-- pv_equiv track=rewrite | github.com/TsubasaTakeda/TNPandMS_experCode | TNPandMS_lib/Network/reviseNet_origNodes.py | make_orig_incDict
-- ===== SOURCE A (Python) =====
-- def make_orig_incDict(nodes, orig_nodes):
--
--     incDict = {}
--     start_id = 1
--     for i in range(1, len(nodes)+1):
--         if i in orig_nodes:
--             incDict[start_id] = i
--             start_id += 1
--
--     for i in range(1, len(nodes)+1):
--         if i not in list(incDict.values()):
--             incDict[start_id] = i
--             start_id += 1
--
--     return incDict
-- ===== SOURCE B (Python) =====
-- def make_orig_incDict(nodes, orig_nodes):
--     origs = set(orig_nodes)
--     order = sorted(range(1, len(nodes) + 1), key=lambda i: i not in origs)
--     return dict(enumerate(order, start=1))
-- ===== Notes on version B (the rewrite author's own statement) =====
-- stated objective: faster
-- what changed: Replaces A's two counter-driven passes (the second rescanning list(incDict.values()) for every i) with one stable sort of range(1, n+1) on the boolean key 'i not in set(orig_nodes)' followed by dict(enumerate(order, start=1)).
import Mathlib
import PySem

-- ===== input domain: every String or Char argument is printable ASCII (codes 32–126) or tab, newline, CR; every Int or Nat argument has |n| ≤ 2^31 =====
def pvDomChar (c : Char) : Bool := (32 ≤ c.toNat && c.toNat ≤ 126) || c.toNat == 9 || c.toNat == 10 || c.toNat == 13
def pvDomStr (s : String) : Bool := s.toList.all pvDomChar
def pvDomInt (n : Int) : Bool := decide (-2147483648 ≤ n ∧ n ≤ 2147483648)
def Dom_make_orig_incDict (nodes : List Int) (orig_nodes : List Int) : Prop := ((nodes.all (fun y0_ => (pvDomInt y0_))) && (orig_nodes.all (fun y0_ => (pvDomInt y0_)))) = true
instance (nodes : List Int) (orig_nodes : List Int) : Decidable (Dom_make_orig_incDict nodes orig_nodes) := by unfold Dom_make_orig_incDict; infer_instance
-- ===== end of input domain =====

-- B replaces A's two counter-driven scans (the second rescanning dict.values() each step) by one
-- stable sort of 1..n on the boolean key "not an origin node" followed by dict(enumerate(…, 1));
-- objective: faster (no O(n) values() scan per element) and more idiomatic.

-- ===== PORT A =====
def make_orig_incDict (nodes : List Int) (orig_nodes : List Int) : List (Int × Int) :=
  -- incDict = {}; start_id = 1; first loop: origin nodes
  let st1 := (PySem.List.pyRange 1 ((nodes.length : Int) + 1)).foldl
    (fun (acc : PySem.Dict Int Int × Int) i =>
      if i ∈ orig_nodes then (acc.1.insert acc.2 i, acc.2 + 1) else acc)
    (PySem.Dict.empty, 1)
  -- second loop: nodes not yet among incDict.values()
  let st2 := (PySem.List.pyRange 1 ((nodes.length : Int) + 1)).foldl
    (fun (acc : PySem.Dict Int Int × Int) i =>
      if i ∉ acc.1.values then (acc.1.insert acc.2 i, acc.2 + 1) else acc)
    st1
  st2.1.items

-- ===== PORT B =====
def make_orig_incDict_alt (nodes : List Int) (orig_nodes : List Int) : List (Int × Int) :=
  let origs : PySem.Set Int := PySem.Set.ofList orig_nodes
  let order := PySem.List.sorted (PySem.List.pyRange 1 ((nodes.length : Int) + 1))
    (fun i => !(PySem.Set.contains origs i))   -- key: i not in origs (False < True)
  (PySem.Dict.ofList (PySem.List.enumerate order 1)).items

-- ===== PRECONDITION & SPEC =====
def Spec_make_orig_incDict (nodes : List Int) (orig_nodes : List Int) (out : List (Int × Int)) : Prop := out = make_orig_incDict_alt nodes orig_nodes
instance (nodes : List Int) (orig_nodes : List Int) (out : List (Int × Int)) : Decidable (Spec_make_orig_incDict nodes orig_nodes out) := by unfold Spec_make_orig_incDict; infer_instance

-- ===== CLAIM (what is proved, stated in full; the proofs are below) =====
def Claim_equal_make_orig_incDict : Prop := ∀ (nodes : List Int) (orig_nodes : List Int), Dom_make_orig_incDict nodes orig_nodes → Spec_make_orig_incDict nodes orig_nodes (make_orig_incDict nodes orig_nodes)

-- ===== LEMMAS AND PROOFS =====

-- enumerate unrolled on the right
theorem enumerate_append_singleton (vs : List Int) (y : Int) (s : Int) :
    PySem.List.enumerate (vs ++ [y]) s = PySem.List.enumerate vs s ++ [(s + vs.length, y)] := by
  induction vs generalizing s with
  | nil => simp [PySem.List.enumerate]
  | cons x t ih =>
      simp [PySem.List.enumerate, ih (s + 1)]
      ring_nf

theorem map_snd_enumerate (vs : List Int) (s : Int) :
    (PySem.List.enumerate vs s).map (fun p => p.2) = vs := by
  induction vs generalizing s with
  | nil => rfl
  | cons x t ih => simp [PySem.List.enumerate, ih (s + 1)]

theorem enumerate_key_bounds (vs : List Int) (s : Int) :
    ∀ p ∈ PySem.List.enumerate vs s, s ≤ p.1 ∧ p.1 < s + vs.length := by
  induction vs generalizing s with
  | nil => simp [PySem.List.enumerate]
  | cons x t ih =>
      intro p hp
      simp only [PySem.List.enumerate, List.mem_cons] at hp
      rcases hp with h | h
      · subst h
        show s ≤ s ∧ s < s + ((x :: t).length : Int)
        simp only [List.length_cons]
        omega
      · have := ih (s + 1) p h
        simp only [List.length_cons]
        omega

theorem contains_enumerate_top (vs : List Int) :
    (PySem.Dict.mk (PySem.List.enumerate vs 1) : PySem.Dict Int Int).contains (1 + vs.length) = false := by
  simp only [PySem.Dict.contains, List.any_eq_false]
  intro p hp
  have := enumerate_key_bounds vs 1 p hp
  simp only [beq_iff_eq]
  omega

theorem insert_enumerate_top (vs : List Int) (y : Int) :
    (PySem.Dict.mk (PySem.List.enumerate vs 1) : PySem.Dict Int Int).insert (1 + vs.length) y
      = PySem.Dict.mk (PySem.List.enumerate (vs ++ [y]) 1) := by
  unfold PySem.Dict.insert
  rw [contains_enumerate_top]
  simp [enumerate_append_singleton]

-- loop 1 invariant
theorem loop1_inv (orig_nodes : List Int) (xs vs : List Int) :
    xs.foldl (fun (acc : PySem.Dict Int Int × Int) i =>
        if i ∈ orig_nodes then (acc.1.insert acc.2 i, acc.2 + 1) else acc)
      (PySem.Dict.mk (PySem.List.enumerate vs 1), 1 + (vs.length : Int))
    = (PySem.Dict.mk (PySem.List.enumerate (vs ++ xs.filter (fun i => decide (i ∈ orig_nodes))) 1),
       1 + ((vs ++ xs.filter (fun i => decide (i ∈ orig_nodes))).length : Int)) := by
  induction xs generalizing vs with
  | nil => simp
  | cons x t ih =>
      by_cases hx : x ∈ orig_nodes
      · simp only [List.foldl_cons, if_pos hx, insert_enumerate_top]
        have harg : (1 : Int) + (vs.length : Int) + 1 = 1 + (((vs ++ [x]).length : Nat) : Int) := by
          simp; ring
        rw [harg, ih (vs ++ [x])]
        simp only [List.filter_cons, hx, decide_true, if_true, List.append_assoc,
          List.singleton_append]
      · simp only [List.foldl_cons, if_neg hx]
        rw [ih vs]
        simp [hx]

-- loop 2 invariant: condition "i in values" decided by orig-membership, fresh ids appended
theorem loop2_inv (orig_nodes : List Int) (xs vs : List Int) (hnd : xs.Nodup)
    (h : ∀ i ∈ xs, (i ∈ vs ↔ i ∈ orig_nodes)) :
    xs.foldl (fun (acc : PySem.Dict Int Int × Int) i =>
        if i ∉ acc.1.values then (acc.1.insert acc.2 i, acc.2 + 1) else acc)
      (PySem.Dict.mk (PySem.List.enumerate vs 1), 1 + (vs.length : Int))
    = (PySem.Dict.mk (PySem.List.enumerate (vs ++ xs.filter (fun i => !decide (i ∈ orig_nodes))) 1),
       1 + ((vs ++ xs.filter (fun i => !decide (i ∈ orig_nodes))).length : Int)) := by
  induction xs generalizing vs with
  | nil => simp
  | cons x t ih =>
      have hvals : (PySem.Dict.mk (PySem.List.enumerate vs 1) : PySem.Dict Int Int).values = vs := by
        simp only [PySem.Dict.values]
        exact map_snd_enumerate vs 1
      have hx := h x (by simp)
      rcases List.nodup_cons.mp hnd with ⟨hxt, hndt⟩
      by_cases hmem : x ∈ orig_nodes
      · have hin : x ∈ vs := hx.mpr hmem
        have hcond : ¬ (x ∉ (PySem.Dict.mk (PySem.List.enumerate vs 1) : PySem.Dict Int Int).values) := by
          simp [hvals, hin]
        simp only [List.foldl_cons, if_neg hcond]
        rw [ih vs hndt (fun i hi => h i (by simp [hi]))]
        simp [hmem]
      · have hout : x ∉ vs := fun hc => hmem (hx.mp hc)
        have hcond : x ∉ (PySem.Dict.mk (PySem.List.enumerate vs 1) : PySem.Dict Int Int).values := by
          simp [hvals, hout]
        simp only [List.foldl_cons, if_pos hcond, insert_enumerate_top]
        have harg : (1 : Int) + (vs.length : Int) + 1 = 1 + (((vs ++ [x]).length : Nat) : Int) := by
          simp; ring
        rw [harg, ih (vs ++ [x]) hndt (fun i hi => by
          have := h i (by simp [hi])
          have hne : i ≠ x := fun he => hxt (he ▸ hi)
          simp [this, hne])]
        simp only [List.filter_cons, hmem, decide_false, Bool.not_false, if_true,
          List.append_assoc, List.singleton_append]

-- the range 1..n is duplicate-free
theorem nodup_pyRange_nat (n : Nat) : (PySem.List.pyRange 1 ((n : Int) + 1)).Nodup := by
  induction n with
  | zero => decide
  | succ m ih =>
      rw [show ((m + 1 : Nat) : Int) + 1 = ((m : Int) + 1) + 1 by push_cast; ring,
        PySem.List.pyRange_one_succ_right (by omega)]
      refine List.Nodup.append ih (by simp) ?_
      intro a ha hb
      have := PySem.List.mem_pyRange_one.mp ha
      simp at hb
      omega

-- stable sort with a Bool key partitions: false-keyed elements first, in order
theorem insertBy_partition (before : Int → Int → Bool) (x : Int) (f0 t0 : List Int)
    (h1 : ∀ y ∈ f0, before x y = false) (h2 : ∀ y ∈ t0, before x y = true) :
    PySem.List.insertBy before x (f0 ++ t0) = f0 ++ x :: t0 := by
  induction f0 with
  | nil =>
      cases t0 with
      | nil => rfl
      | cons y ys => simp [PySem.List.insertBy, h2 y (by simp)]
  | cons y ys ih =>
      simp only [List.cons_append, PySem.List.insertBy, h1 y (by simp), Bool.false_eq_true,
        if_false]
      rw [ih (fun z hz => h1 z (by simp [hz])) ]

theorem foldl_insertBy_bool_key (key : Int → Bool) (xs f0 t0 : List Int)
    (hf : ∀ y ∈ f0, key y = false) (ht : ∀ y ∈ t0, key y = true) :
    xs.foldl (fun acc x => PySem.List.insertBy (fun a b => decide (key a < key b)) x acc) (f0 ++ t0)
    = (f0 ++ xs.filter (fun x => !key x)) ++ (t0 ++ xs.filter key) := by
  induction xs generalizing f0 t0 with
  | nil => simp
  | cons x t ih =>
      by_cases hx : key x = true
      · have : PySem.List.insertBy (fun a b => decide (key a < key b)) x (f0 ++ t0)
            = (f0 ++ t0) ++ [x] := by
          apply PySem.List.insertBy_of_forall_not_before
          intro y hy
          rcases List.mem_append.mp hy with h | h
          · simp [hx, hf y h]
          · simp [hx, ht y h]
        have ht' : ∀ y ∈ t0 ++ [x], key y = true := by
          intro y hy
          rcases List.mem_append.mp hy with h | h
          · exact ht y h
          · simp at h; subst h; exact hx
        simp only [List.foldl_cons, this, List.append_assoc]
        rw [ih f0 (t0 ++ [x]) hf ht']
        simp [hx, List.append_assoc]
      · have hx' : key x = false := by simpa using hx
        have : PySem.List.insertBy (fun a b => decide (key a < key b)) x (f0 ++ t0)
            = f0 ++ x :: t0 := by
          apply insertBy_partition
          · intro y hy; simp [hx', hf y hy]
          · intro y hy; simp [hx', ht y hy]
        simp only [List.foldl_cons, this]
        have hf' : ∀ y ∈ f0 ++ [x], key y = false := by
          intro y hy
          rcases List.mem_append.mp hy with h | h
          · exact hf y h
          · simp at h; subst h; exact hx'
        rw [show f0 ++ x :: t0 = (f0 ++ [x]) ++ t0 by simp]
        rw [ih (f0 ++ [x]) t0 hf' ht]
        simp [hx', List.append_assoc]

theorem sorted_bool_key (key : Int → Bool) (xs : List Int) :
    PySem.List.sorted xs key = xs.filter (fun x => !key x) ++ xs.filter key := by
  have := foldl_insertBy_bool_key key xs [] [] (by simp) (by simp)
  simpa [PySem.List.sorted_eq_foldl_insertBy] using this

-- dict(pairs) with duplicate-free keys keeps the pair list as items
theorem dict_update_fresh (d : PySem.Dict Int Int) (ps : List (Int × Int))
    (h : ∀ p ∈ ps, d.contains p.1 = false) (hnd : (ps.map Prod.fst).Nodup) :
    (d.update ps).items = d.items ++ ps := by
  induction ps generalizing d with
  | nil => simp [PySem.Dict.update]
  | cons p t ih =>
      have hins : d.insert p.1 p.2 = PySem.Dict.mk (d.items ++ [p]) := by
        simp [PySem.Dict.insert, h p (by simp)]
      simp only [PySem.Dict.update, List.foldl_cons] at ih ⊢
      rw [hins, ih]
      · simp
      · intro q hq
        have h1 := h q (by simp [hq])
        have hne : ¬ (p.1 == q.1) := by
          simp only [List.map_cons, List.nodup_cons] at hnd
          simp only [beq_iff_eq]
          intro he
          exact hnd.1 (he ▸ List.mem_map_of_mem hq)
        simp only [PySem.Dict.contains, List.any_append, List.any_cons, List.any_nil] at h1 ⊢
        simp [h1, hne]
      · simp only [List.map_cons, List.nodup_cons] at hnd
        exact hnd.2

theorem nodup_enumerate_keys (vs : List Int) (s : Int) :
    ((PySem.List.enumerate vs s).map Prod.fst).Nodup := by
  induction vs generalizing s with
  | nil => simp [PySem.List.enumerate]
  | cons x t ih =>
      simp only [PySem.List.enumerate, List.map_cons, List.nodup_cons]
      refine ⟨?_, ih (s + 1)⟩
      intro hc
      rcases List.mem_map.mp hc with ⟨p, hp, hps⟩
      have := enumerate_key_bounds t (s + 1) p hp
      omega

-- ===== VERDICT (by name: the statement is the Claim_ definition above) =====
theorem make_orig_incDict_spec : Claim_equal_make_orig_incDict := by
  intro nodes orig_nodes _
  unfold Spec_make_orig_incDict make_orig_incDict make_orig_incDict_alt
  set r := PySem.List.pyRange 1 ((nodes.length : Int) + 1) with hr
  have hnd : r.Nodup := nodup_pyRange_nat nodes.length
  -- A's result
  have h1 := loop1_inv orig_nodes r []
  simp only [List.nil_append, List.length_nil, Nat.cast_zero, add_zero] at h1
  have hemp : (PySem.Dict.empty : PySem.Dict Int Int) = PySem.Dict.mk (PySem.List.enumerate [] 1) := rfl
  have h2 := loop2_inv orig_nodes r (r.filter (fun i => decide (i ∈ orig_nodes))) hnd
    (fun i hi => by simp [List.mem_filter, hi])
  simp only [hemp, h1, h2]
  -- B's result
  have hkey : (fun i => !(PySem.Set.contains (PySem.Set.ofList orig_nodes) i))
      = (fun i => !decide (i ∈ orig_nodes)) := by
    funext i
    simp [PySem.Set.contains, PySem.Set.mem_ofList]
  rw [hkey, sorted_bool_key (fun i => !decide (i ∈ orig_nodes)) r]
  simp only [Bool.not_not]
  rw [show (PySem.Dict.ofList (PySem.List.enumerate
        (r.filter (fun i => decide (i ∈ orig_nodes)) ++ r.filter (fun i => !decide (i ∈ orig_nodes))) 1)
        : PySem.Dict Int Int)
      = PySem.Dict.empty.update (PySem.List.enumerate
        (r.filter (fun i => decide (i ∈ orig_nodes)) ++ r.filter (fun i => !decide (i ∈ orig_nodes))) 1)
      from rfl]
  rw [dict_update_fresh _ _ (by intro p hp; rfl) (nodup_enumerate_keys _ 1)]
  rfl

+---+

• [How to complete this task] From the material given, work out how many lines hold the string "hmem"; state that number and nothing further.

• [Solution to this task] 5